-- pv_equiv track=rewrite | github.com/lfzCarlosC/crypto-signal | app/behaviour.py | lastNMinusMacdVolume
-- ===== SOURCE A (Python) =====
-- def lastNMinusMacdVolume(delta_macd):
--     result = []
--     min = 0
--     negativeStarted = False
--     for x in reversed(delta_macd):
--         if(x <= 0):
--             negativeStarted = True
--             if(x < min):
--                 min = x
--             result.append(x)
--         elif negativeStarted: #always return from here
--             return (result, min)
--     return (result, min)
-- ===== SOURCE B (Python) =====
-- def lastNMinusMacdVolume(delta_macd):
--     # Forward single pass: track the current contiguous non-positive run;
--     # when a positive breaks a non-empty run, remember it as the last completed run.
--     cur = []
--     last = []
--     for x in delta_macd:
--         if x <= 0:
--             cur.append(x)
--         elif cur:
--             last = cur
--             cur = []
--     run = cur if cur else last
--     return (list(reversed(run)), min([0] + run))
-- ===== Notes on version B (the rewrite author's own statement) =====
-- stated objective: alternative
-- what changed: B scans the list FORWARD once, maintaining the current contiguous non-positive run and the last completed run (instead of A's reversed scan with an early return and fused min tracking), then reverses the winning run and computes its minimum, floored at zero, as a separate reduction.
import Mathlib
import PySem

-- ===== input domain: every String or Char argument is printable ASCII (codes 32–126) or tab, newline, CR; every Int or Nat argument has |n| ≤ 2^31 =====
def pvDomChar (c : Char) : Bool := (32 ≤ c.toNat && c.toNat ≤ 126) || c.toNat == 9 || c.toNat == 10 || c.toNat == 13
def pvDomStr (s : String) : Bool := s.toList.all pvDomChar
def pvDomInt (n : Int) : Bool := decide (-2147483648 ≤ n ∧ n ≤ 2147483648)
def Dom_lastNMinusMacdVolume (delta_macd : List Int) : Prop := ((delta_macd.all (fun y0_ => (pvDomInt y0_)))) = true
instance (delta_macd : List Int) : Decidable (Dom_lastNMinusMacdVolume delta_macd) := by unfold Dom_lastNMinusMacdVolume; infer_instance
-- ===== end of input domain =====

-- B replaces A's reversed scan (fused skip/collect/min/early-return) by a forward pass that
-- tracks contiguous non-positive runs and keeps the last one, plus a separate min reduction.
-- ===== PORT A =====
def lastNMinusMacdVolume_go : List Int → List Int → Int → Bool → List Int × Int
  | [], result, m, _ => (result, m)
  | x :: xs, result, m, negStarted =>
    if x ≤ 0 then
      lastNMinusMacdVolume_go xs (result ++ [x]) (if x < m then x else m) true
    else if negStarted then (result, m)
    else lastNMinusMacdVolume_go xs result m negStarted

def lastNMinusMacdVolume (delta_macd : List Int) : List Int × Int :=
  lastNMinusMacdVolume_go delta_macd.reverse [] 0 false

-- ===== PORT B =====
def lastNMinusMacdVolume_altStep (s : List Int × List Int) (x : Int) : List Int × List Int :=
  if x ≤ 0 then (s.1 ++ [x], s.2)
  else if s.1 = [] then s
  else ([], s.1)

def lastNMinusMacdVolume_alt (delta_macd : List Int) : List Int × Int :=
  let s := delta_macd.foldl lastNMinusMacdVolume_altStep ([], [])
  let run := if s.1 = [] then s.2 else s.1
  (run.reverse, run.foldl min 0)

-- ===== PRECONDITION & SPEC =====
def Spec_lastNMinusMacdVolume (delta_macd : List Int) (out : List Int × Int) : Prop := out = lastNMinusMacdVolume_alt delta_macd
instance (delta_macd : List Int) (out : List Int × Int) : Decidable (Spec_lastNMinusMacdVolume delta_macd out) := by unfold Spec_lastNMinusMacdVolume; infer_instance

-- ===== CLAIM (what is proved, stated in full; the proofs are below) =====
def Claim_equal_lastNMinusMacdVolume : Prop := ∀ (delta_macd : List Int), Dom_lastNMinusMacdVolume delta_macd → Spec_lastNMinusMacdVolume delta_macd (lastNMinusMacdVolume delta_macd)

-- ===== LEMMAS AND PROOFS =====

-- A's result list, characterised: trailing non-positive run of the reversed input.
def pvTail (l : List Int) : List Int :=
  (l.reverse.dropWhile (fun x => x > 0)).takeWhile (fun x => x ≤ 0)

lemma go_collect (l : List Int) (res : List Int) (m : Int) :
    lastNMinusMacdVolume_go l res m true =
      (res ++ l.takeWhile (fun x => x ≤ 0),
       (l.takeWhile (fun x => x ≤ 0)).foldl min m) := by
  induction l generalizing res m with
  | nil => simp [lastNMinusMacdVolume_go]
  | cons x xs ih =>
    by_cases hx : x ≤ 0
    · simp only [lastNMinusMacdVolume_go, if_pos hx, ih]
      rw [show (if x < m then x else m) = min m x from by omega]
      simp [hx]
    · simp [lastNMinusMacdVolume_go, hx]

lemma go_main (l : List Int) :
    lastNMinusMacdVolume_go l.reverse [] 0 false = (pvTail l, (pvTail l).foldl min 0) := by
  unfold pvTail
  generalize l.reverse = r
  induction r with
  | nil => simp [lastNMinusMacdVolume_go]
  | cons x xs ih =>
    by_cases hx : x ≤ 0
    · have hx' : ¬ x > 0 := by omega
      simp only [lastNMinusMacdVolume_go, if_pos hx, go_collect]
      rw [show (if x < (0:Int) then x else 0) = min 0 x from by omega]
      simp [hx, hx']
    · simp only [lastNMinusMacdVolume_go, if_neg hx, if_neg (Bool.false_ne_true),
        List.dropWhile_cons, decide_eq_true (by omega : x > 0)]
      exact ih

-- B's fold state, characterised against pvTail.
lemma alt_inv (l : List Int) :
    (l.foldl lastNMinusMacdVolume_altStep ([], [])).1
      = (l.reverse.takeWhile (fun x => x ≤ 0)).reverse ∧
    (if (l.foldl lastNMinusMacdVolume_altStep ([], [])).1 = []
       then (l.foldl lastNMinusMacdVolume_altStep ([], [])).2
       else (l.foldl lastNMinusMacdVolume_altStep ([], [])).1).reverse = pvTail l := by
  induction l using List.reverseRecOn with
  | nil => simp [pvTail]
  | append_singleton l x ih =>
    obtain ⟨h1, h2⟩ := ih
    rw [List.foldl_append]
    simp only [List.foldl_cons, List.foldl_nil]
    by_cases hx : x ≤ 0
    · have hx' : ¬ x > 0 := by omega
      constructor
      · simp [lastNMinusMacdVolume_altStep, hx, h1]
      · simp only [lastNMinusMacdVolume_altStep, if_pos hx]
        have hne : (l.foldl lastNMinusMacdVolume_altStep ([], [])).1 ++ [x] ≠ [] := by simp
        simp only [hne]
        unfold pvTail
        simp [hx, hx', h1]
    · have hx' : (0:Int) < x := by omega
      have hT : pvTail (l ++ [x]) = pvTail l := by
        unfold pvTail; simp [hx']
      by_cases hc : (l.foldl lastNMinusMacdVolume_altStep ([], [])).1 = []
      · simp only [lastNMinusMacdVolume_altStep, if_neg hx, if_pos hc]
        refine ⟨?_, ?_⟩
        · simp [hc, hx]
        · rw [hT, ← h2, if_pos hc]
      · simp only [lastNMinusMacdVolume_altStep, if_neg hx, if_neg hc]
        refine ⟨?_, ?_⟩
        · simp [hx]
        · rw [hT, ← h2, if_neg hc]
          simp

lemma foldl_min_out (l : List Int) (a x : Int) :
    l.foldl min (min a x) = min (l.foldl min a) x := by
  induction l generalizing a with
  | nil => rfl
  | cons y ys ih =>
    simp only [List.foldl_cons]
    rw [show min (min a x) y = min (min a y) x from by omega, ih]

lemma foldl_min_reverse (l : List Int) (a : Int) :
    l.reverse.foldl min a = l.foldl min a := by
  induction l generalizing a with
  | nil => rfl
  | cons y ys ih =>
    simp only [List.reverse_cons, List.foldl_append, List.foldl_cons, List.foldl_nil, ih]
    rw [← foldl_min_out]

-- ===== VERDICT =====
theorem lastNMinusMacdVolume_spec : Claim_equal_lastNMinusMacdVolume := by
  intro l _
  unfold Spec_lastNMinusMacdVolume lastNMinusMacdVolume lastNMinusMacdVolume_alt
  obtain ⟨_, h2⟩ := alt_inv l
  rw [go_main, ← h2, foldl_min_reverse]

+--

Required action: Report each line above containing the string "instance".

Expected answer:
instance (delta_macd : List Int) : Decidable (Dom_lastNMinusMacdVolume delta_macd) := by unfold Dom_lastNMinusMacdVolume; infer_instance
instance (delta_macd : List Int) (out : List Int × Int) : Decidable (Spec_lastNMinusMacdVolume delta_macd out) := by unfold Spec_lastNMinusMacdVolume; infer_instance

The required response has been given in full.